- Developer: Rocket.Chat Technologies Corp.
- Release: 2015
- Stable release: 8.4.0 / May 1, 2026; 4 months ago
- Engine: Meteor;
- Website: rocket.chat
- Repository: github.com/RocketChat/Rocket.Chat ;

= Rocket.Chat =

Open-source messaging software

Rocket.Chat is an open-source team communication platform that provides messaging, file sharing, video conferencing, and collaboration tools. It is developed in TypeScript and built on Node.js and MongoDB. The software is available as both self-hosted and cloud-based deployments.

== History ==
Rocket.Chat was created in 2015 by Gabriel Engel and collaborators in Porto Alegre, Brazil. The project began as part of work on a customer relationship management (CRM) system when the developers needed a live chat component. According to Gabriel Engel, the team, originally working at the Brazilian business software company Konecty, had explored integrating Slack but found it too limited for their needs and decided to build their own chat platform using JavaScript. A prototype was published on GitHub, after which the project attracted community interest and further development.

The company was subsequently incorporated in Delaware while maintaining engineering operations in Brazil. Rocket.Chat has since maintained and expanded the project, securing external investment to support its growth. According to company statements, Rocket.Chat is in use internationally and has been adopted by a range of organizations, including enterprises and government agencies.
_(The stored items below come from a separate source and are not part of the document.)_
-- pv_equiv track=rewrite | github.com/HarryRudolph/Steganography-LSB | main.py | payloadToBinaryList
-- ===== SOURCE A (Python) =====
-- def payloadToBinaryList(payload):
--     characterList = []
--     payloadBitList = []
--
--     for char in payload:
--         characterList.append(ord(char))
--     characterList.append(ord(" ")) #End of message.
--
--     #Add length of list to start.
--     payloadByteLength = len(characterList)
--
--     #3 bytes to store size of message. 16,777,215 bytes(ASCII characters) max
--     binaryLength = payloadByteLength | (1<<24) #Binary representation of length, need the 1 to keep in onder
--
--     j = 0
--     for i in bin(binaryLength):
--         if j > 2: #To Ignore 0b1...
--             payloadBitList.append(int(i))
--         j += 1
--
--     for char in characterList:
--         for i in range(8):
--             filter = 1 << (7-i) #Creating a filter starting with leftmost digit.
--             result = char & filter #Getting leftmost digit with filter
--             bit = result >> (7-i) #Removing trailing 0s
--             payloadBitList.append(bit)
--     return payloadBitList
-- ===== SOURCE B (Python) =====
-- def payloadToBinaryList(payload):
--     # One uniform byte-to-bits pass: 3 header bits-source (length | 1<<24, top bit
--     # dropped arithmetically) then 8 MSB-first bits per byte.
--     L = len(payload) + 1
--     data = [ord(c) & 0xFF for c in payload] + [ord(" ") & 0xFF]
--     n = L | (1 << 24)
--     rev = []
--     while n > 1:
--         rev.append(n & 1)
--         n >>= 1
--     bits = rev[::-1]
--     for b in data:
--         for k in range(7, -1, -1):
--             bits.append((b >> k) & 1)
--     return bits
-- ===== Notes on version B (the rewrite author's own statement) =====
-- stated objective: alternative
-- what changed: A parses the string produced by bin(len|1<<24) with a position counter for the header and uses a per-character mask/shift pair (char & (1<<(7-i))) >> (7-i) for the body; B never formats a string: it extracts the header bits arithmetically (collect n&1 while n>1, then reverse) and emits the body with a single uniform (byte>>k)&1 pass over the byte list built by one comprehension.
import Mathlib
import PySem

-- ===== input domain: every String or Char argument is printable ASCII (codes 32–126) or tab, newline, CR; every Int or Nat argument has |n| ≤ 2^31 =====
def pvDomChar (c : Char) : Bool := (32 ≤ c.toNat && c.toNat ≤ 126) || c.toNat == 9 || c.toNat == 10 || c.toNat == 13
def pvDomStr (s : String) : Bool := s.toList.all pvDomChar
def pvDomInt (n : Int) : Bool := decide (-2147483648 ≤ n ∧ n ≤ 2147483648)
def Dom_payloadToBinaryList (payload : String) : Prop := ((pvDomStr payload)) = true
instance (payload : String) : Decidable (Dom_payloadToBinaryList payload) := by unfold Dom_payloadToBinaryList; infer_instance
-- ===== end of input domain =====

-- B replaces A's bin()-string parsing and per-char filter/shift phases by one arithmetic
-- bit extraction for the header plus a uniform byte-to-bits pass (objective: alternative decomposition).


-- ===== PORT A =====
-- int(i) on a one-character string of bin()'s output; the default is unreachable (bin's digits always parse)
def pvIntChar (c : Char) : Int := (PySem.Int.ofChars? [c]).getD 0

def payloadToBinaryList (payload : String) : List Int :=
  let characterList : List Int :=
    (payload.toList.foldl (fun acc c => acc ++ [((c.toNat : Nat) : Int)]) []) ++ [((' '.toNat : Nat) : Int)]
  let payloadByteLength : Int := PySem.List.len characterList
  let binaryLength : Int := PySem.Int.bor payloadByteLength ((1:Int) <<< (24:Nat))
  let afterHeader : List Int :=
    ((PySem.Int.pyBin binaryLength).toList.foldl
      (fun (s : Int × List Int) c => (s.1 + 1, if 2 < s.1 then s.2 ++ [pvIntChar c] else s.2))
      ((0 : Int), ([] : List Int))).2
  characterList.foldl
    (fun acc ch =>
      (PySem.List.pyRange 0 8 1).foldl
        (fun acc2 i =>
          acc2 ++ [(PySem.Int.band ch ((1:Int) <<< ((7 - i).toNat))) >>> ((7 - i).toNat)]) acc)
    afterHeader
    -- filter = 1 << (7-i); result = ch & filter; bit = result >> (7-i): inlined; i ∈ range(8) so (7-i).toNat is exact

-- ===== PORT B =====
-- the while-loop of Source B: collect n & 1 and halve while n > 1 (stops below the sentinel top bit)
def pvLsbBits (n : Int) : List Int :=
  if 1 < n then PySem.Int.band n 1 :: pvLsbBits (n >>> (1:Nat)) else []
termination_by n.toNat
decreasing_by
  rename_i h
  cases n with
  | ofNat m =>
    have e : (Int.ofNat m) >>> (1:Nat) = Int.ofNat (m >>> 1) := rfl
    rw [e]
    simp only [Int.ofNat_eq_natCast, Int.toNat_natCast, Nat.shiftRight_eq_div_pow, pow_one]
    rw [Int.ofNat_eq_natCast] at h
    have : 1 < m := by exact_mod_cast h
    omega
  | negSucc m => exact absurd (Int.negSucc_lt_zero m) (by omega)

def pvByteBits (b : Int) : List Int :=
  (PySem.List.pyRange 7 (-1) (-1)).map (fun k => PySem.Int.band (b >>> (k.toNat)) 1)

def payloadToBinaryList_alt (payload : String) : List Int :=
  let L : Int := PySem.Str.len payload + 1
  let data : List Int :=
    payload.toList.map (fun c => PySem.Int.band ((c.toNat : Nat) : Int) 255)
      ++ [PySem.Int.band ((' '.toNat : Nat) : Int) 255]
  let bits : List Int := (pvLsbBits (PySem.Int.bor L ((1:Int) <<< (24:Nat)))).reverse
  data.foldl (fun acc b => acc ++ pvByteBits b) bits

-- ===== PRECONDITION & SPEC =====
def Spec_payloadToBinaryList (payload : String) (out : List Int) : Prop := out = payloadToBinaryList_alt payload
instance (payload : String) (out : List Int) : Decidable (Spec_payloadToBinaryList payload out) := by unfold Spec_payloadToBinaryList; infer_instance

-- ===== CLAIM (what is proved, stated in full; the proofs are below) =====
def Claim_equal_payloadToBinaryList : Prop := ∀ (payload : String), Dom_payloadToBinaryList payload → Spec_payloadToBinaryList payload (payloadToBinaryList payload)

-- ===== LEMMAS AND PROOFS =====

-- Nat-level mirror of pvLsbBits
def pvLsbNums (m : Nat) : List Nat :=
  if 1 < m then m % 2 :: pvLsbNums (m / 2) else []

-- MSB-first binary digit characters of a Nat (what Nat.toDigits 2 computes)
def pvBitsChars (m : Nat) : List Char :=
  if _h : m < 2 then [Nat.digitChar m] else pvBitsChars (m / 2) ++ [Nat.digitChar (m % 2)]

theorem pvToDigitsCore_eq : ∀ (fuel m : Nat) (ds : List Char), m < fuel →
    Nat.toDigitsCore 2 fuel m ds = pvBitsChars m ++ ds := by
  intro fuel
  induction fuel with
  | zero => intro m ds h; omega
  | succ fuel ih =>
    intro m ds h
    rw [Nat.toDigitsCore]
    by_cases h2 : m / 2 = 0
    · have hm : m < 2 := by omega
      rw [pvBitsChars]
      simp [h2, hm, Nat.mod_eq_of_lt hm]
    · have hm : ¬ m < 2 := by omega
      rw [if_neg h2, ih (m / 2) _ (by omega)]
      conv_rhs => rw [pvBitsChars]
      rw [dif_neg hm]
      simp

theorem pvToDigits_two (m : Nat) : Nat.toDigits 2 m = pvBitsChars m := by
  unfold Nat.toDigits
  rw [pvToDigitsCore_eq (m + 1) m [] (by omega)]
  simp

theorem pvBitsChars_eq : ∀ (m : Nat), 1 ≤ m →
    pvBitsChars m = '1' :: ((pvLsbNums m).map Nat.digitChar).reverse := by
  intro m
  induction m using Nat.strong_induction_on with
  | _ m ih =>
    intro h
    rw [pvBitsChars, pvLsbNums]
    by_cases h2 : m < 2
    · have hm : m = 1 := by omega
      subst hm
      rw [dif_pos (by omega : (1:Nat) < 2), if_neg (by omega : ¬ (1:Nat) < 1)]
      rfl
    · rw [dif_neg h2, if_pos (by omega : 1 < m), ih (m / 2) (by omega) (by omega)]
      simp

theorem pvLsbNums_lt_two : ∀ (m : Nat), ∀ x ∈ pvLsbNums m, x < 2 := by
  intro m
  induction m using Nat.strong_induction_on with
  | _ m ih =>
    intro x hx
    rw [pvLsbNums] at hx
    by_cases h : 1 < m
    · rw [if_pos h] at hx
      rcases List.mem_cons.mp hx with rfl | hx
      · omega
      · exact ih (m / 2) (by omega) x hx
    · rw [if_neg h] at hx
      simp at hx

theorem pvLsbBits_natCast : ∀ (m : Nat), pvLsbBits (m : Int) = (pvLsbNums m).map (fun x : Nat => (x : Int)) := by
  intro m
  induction m using Nat.strong_induction_on with
  | _ m ih =>
    rw [pvLsbBits, pvLsbNums]
    by_cases h : 1 < m
    · rw [if_pos (by exact_mod_cast h : (1:Int) < (m:Int)), if_pos h]
      have hb : PySem.Int.band (m : Int) 1 = ((m % 2 : Nat) : Int) := by
        have hc := PySem.Int.band_natCast m 1
        rw [Nat.and_one_is_mod] at hc
        exact_mod_cast hc
      have hs : ((m : Int) >>> (1:Nat)) = ((m / 2 : Nat) : Int) := by
        rw [show ((m : Int) >>> (1:Nat)) = ((m >>> 1 : Nat) : Int) from rfl]
        norm_num [Nat.shiftRight_eq_div_pow]
      rw [hb, hs, ih (m / 2) (by omega)]
      simp
    · rw [if_neg (by exact_mod_cast h : ¬ (1:Int) < (m:Int)), if_neg h]
      rfl

theorem pvIntChar_digit (x : Nat) (h : x < 2) : pvIntChar (Nat.digitChar x) = (x : Int) := by
  interval_cases x <;> decide

theorem pvFoldJ : ∀ (cs : List Char) (j : Int) (acc : List Int), 3 ≤ j →
    (cs.foldl (fun (s : Int × List Int) c => (s.1 + 1, if 2 < s.1 then s.2 ++ [pvIntChar c] else s.2))
      (j, acc)).2 = acc ++ cs.map pvIntChar := by
  intro cs
  induction cs with
  | nil => intro j acc h; simp
  | cons c cs ih =>
    intro j acc h
    simp only [List.foldl, List.map]
    rw [if_pos (by omega : 2 < j), ih (j + 1) _ (by omega)]
    simp

theorem pvHeaderFold (rest : List Char) :
    (('0' :: 'b' :: '1' :: rest).foldl
      (fun (s : Int × List Int) c => (s.1 + 1, if 2 < s.1 then s.2 ++ [pvIntChar c] else s.2))
      ((0 : Int), ([] : List Int))).2 = rest.map pvIntChar := by
  have h1 : (('0' :: 'b' :: '1' :: rest).foldl
      (fun (s : Int × List Int) c => (s.1 + 1, if 2 < s.1 then s.2 ++ [pvIntChar c] else s.2))
      ((0 : Int), ([] : List Int)))
      = rest.foldl
        (fun (s : Int × List Int) c => (s.1 + 1, if 2 < s.1 then s.2 ++ [pvIntChar c] else s.2))
        ((3 : Int), ([] : List Int)) := by
    simp only [List.foldl_cons]
    norm_num
  rw [h1, pvFoldJ rest 3 [] (by norm_num), List.nil_append]

theorem pvBitFact (c k : Nat) : (c &&& 2 ^ k) >>> k = (c >>> k) &&& 1 := by
  rw [Nat.and_two_pow, Nat.and_one_is_mod, Nat.shiftRight_eq_div_pow, Nat.shiftRight_eq_div_pow,
      Nat.mul_div_cancel _ (Nat.two_pow_pos k), Nat.testBit_eq_decide_div_mod_eq]
  rcases Nat.mod_two_eq_zero_or_one (c / 2 ^ k) with h | h <;> simp [h]

theorem pvBitInt (c k : Nat) :
    (PySem.Int.band (c : Int) ((1:Int) <<< k)) >>> k = PySem.Int.band ((c : Int) >>> k) 1 := by
  have key : ((c &&& 1 <<< k) >>> k : Nat) = (c >>> k) &&& 1 := by
    rw [Nat.one_shiftLeft]; exact pvBitFact c k
  have l1 : PySem.Int.band (c : Int) ((1:Int) <<< k) = (((c &&& 1 <<< k) : Nat) : Int) := by
    rw [show ((1:Int) <<< k) = ((1 <<< k : Nat) : Int) from rfl]
    exact PySem.Int.band_natCast c (1 <<< k)
  have l2 : PySem.Int.band ((c : Int) >>> k) 1 = ((((c >>> k) &&& 1) : Nat) : Int) := by
    rw [show ((c : Int) >>> k) = ((c >>> k : Nat) : Int) from rfl]
    exact_mod_cast PySem.Int.band_natCast (c >>> k) 1
  rw [l1, l2,
      show ((((c &&& 1 <<< k) : Nat) : Int) >>> k) = ((((c &&& 1 <<< k) >>> k) : Nat) : Int) from rfl,
      key]

theorem pvBitIntZ (c k : Nat) :
    (PySem.Int.band (c : Int) ((1:Int) <<< ((k : Nat) : Int))) >>> ((k : Nat) : Int)
      = PySem.Int.band ((c : Int) >>> ((k : Nat) : Int)) 1 := by
  have e1 : ((1:Int) <<< ((k : Nat) : Int)) = ((1:Int) <<< (k : Nat)) :=
    Int.shiftLeft_natCast_right 1 k
  have e2 : ∀ a : Int, (a >>> ((k : Nat) : Int)) = (a >>> (k : Nat)) := fun a =>
    Int.shiftRight_natCast_right a k
  rw [e1, e2, e2]
  exact pvBitInt c k

theorem pvBand255 (c : Nat) (h : c < 256) : PySem.Int.band (c : Int) 255 = (c : Int) := by
  have h2 : c &&& 255 = c := by
    rw [show (255 : Nat) = 2 ^ 8 - 1 from by norm_num, Nat.and_two_pow_sub_one_eq_mod,
        Nat.mod_eq_of_lt (by omega)]
  calc PySem.Int.band (c : Int) 255 = ((c &&& 255 : Nat) : Int) := by
        exact_mod_cast PySem.Int.band_natCast c 255
    _ = (c : Int) := by rw [h2]

theorem pvInnerA (c : Nat) (hc : c < 256) :
    (PySem.List.pyRange 0 8 1).map
        (fun i => (PySem.Int.band (c : Int) ((1:Int) <<< ((7 - i).toNat))) >>> ((7 - i).toNat))
      = pvByteBits (PySem.Int.band (c : Int) 255) := by
  rw [pvBand255 c hc]
  simp only [pvByteBits]
  rw [show PySem.List.pyRange 0 8 1 = [0,1,2,3,4,5,6,7] from by decide,
      show PySem.List.pyRange 7 (-1) (-1) = [7,6,5,4,3,2,1,0] from by decide]
  simp only [List.map]
  norm_num
  repeat' apply And.intro
  all_goals first
    | simpa using pvBitIntZ c 0
    | simpa using pvBitIntZ c 1
    | simpa using pvBitIntZ c 2
    | simpa using pvBitIntZ c 3
    | simpa using pvBitIntZ c 4
    | simpa using pvBitIntZ c 5
    | simpa using pvBitIntZ c 6
    | simpa using pvBitIntZ c 7

-- ===== VERDICT (by name: the statement is the Claim_ definition above) =====
theorem payloadToBinaryList_spec : Claim_equal_payloadToBinaryList := by
  intro payload hdom
  unfold Spec_payloadToBinaryList
  have hchars : ∀ c ∈ payload.toList, c.toNat < 256 := by
    intro c hc
    unfold Dom_payloadToBinaryList pvDomStr at hdom
    have := List.all_eq_true.mp hdom c hc
    unfold pvDomChar at this
    simp at this
    omega
  simp only [payloadToBinaryList, payloadToBinaryList_alt,
    PySem.List.foldl_append_singleton_eq_map, List.nil_append]
  set cs := payload.toList with hcs
  -- lengths and the OR'd sentinel
  have hL : PySem.Str.len payload + 1 = ((cs.length + 1 : Nat) : Int) := by
    rw [PySem.Str.len_eq]; push_cast; ring
  have hlenA : PySem.List.len (cs.map (fun c => ((c.toNat : Nat) : Int)) ++ [((' '.toNat : Nat) : Int)])
      = ((cs.length + 1 : Nat) : Int) := by
    rw [PySem.List.len_eq]; simp
  set m : Nat := cs.length + 1 with hm
  set N : Nat := m ||| 16777216 with hN
  have hbor : PySem.Int.bor ((m : Nat) : Int) ((1:Int) <<< (24:Nat)) = ((N : Nat) : Int) := by
    rw [show ((1:Int) <<< (24:Nat)) = ((16777216 : Nat) : Int) from by decide, PySem.Int.bor_natCast]
  have hN1 : 1 ≤ N := by
    have := @Nat.left_le_or m 16777216
    omega
  rw [hlenA, hL, hbor]
  -- the header: A's bin()-parsing loop equals B's reversed lsb loop
  have hbin : (PySem.Int.pyBin ((N : Nat) : Int)).toList
      = '0' :: 'b' :: '1' :: ((pvLsbNums N).map Nat.digitChar).reverse := by
    rw [PySem.Int.toList_pyBin]
    simp [PySem.Int.toBinChars0b, pvToDigits_two, pvBitsChars_eq N hN1]
  rw [hbin]
  have hhead : (('0' :: 'b' :: '1' :: ((pvLsbNums N).map Nat.digitChar).reverse).foldl
      (fun (s : Int × List Int) c => (s.1 + 1, if 2 < s.1 then s.2 ++ [pvIntChar c] else s.2))
      ((0 : Int), ([] : List Int))).2 = (pvLsbBits ((N : Nat) : Int)).reverse := by
    rw [pvHeaderFold, List.map_reverse, List.map_map, pvLsbBits_natCast]
    exact congrArg List.reverse
      (List.map_congr_left fun x hx => pvIntChar_digit x (pvLsbNums_lt_two N x hx))
  rw [hhead]
  rw [PySem.List.foldl_congr_mem (cs.map (fun c => ((c.toNat : Nat) : Int)) ++ [((' '.toNat : Nat) : Int)])
      _ (fun acc ch => acc ++ pvByteBits (PySem.Int.band ch 255)) _ (by
        intro acc ch hch
        rcases List.mem_append.mp hch with hch | hch
        · obtain ⟨c, hcmem, rfl⟩ := List.mem_map.mp hch
          exact congrArg (acc ++ ·) (pvInnerA c.toNat (hchars c hcmem))
        · rw [List.mem_singleton.mp hch]
          exact congrArg (acc ++ ·) (pvInnerA ' '.toNat (by decide)))]
  rw [PySem.List.foldl_append_eq_flatMap, PySem.List.foldl_append_eq_flatMap]
  simp [List.flatMap_append, List.flatMap_map]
In 2024, Rocket.Chat's end-to-end encryption (E2EE) was independently analyzed by two research groups. One study was conducted by a research team based at The University of Osaka and was presented at the Annual Computer Security Applications Conference (ACSAC), an academic conference. Separately, an independent security analysis was conducted by a master's student at ETH Zurich as part of a master's thesis. Both studies reported multiple vulnerabilities affecting the confidentiality and integrity guarantees of Rocket.Chat's E2EE, and subsequent releases addressed several of the reported issues.

== Features ==
Rocket.Chat is a communication tools that cover messaging, voice, and video interaction, as well as security and customer engagement features. The platform supports real-time chat through channels, direct messages, discussions, and threads, along with file sharing and audio messaging. For video and voice communications, it integrates with Jitsi Meet and Pexip and also supports SIP-based VoIP calls. Security and compliance measures include two-factor authentication, LDAP and SSO integration, and optional end-to-end encryption. The platform reports compliance with major standards such as GDPR, HIPAA, SOC 2, and ISO 27001.

In 2022, Rocket.Chat adopted the Matrix protocol for federation, making it possible to interoperate with other communication systems. This was described as "a major coup for the Matrix movement" given the number of Rocket.Chat's users.

The platform supports an omnichannel feature that allows organizations to manage conversations from multiple sources, including email, SMS, WhatsApp and Instagram, which makes it useful for customer support and engagement. Rocket.Chat provides browser-based interface, desktop applications for Windows, macOS, and Linux, and mobile apps for iOS and Android.

== Architecture ==
Rocket.Chat is developed using TypeScript, Node.js, and MongoDB, and it can be deployed in several ways, including through Docker, Kubernetes, or conventional server setups. Organizations can choose different deployment models depending on their needs: self-hosted environments managed internally, cloud-hosted instances operated by Rocket.Chat, isolated air-gapped installations for high-security contexts, or hybrid configurations that combine local and cloud infrastructure.

The platform also supports integration capabilities through a marketplace on the Apps-Engine framework and allows developers to create and share extensions written in TypeScript. REST APIs and SDKs are also available for connecting Rocket.Chat with existing enterprise systems or custom applications.

== Business model ==
Rocket.Chat is a freemium product. The free plan offers self-managed hosting; the paid tiers provide additional features on a per-user subscription basis. There is also a plan for larger organizations that offers advanced capabilities and scalability options. The company generates revenue through these paid subscriptions, as well as from professional services and customer support contracts.

== Reception ==
- Sweden’s Digital Collaboration Platform for the Public Sector report evaluated several messaging tools by criteria such as federation, integration, usability, and data privacy, and selected Rocket.Chat among the "Permanent Chat Solutions", also noting it was seen as one of the most user-friendly viable platforms.
- In mid-2022, Rocket.Chat formed a partnership with Pexip to deliver a communication solution offering high-security deployments, including on-premises and geo-fenced options, aimed at organizations with strict data sovereignty requirements.
- Rocket.Chat was included in The Forrester Wave: Secure Communications Solutions (Q3 2024), a report that benchmarks vendors in secure communications.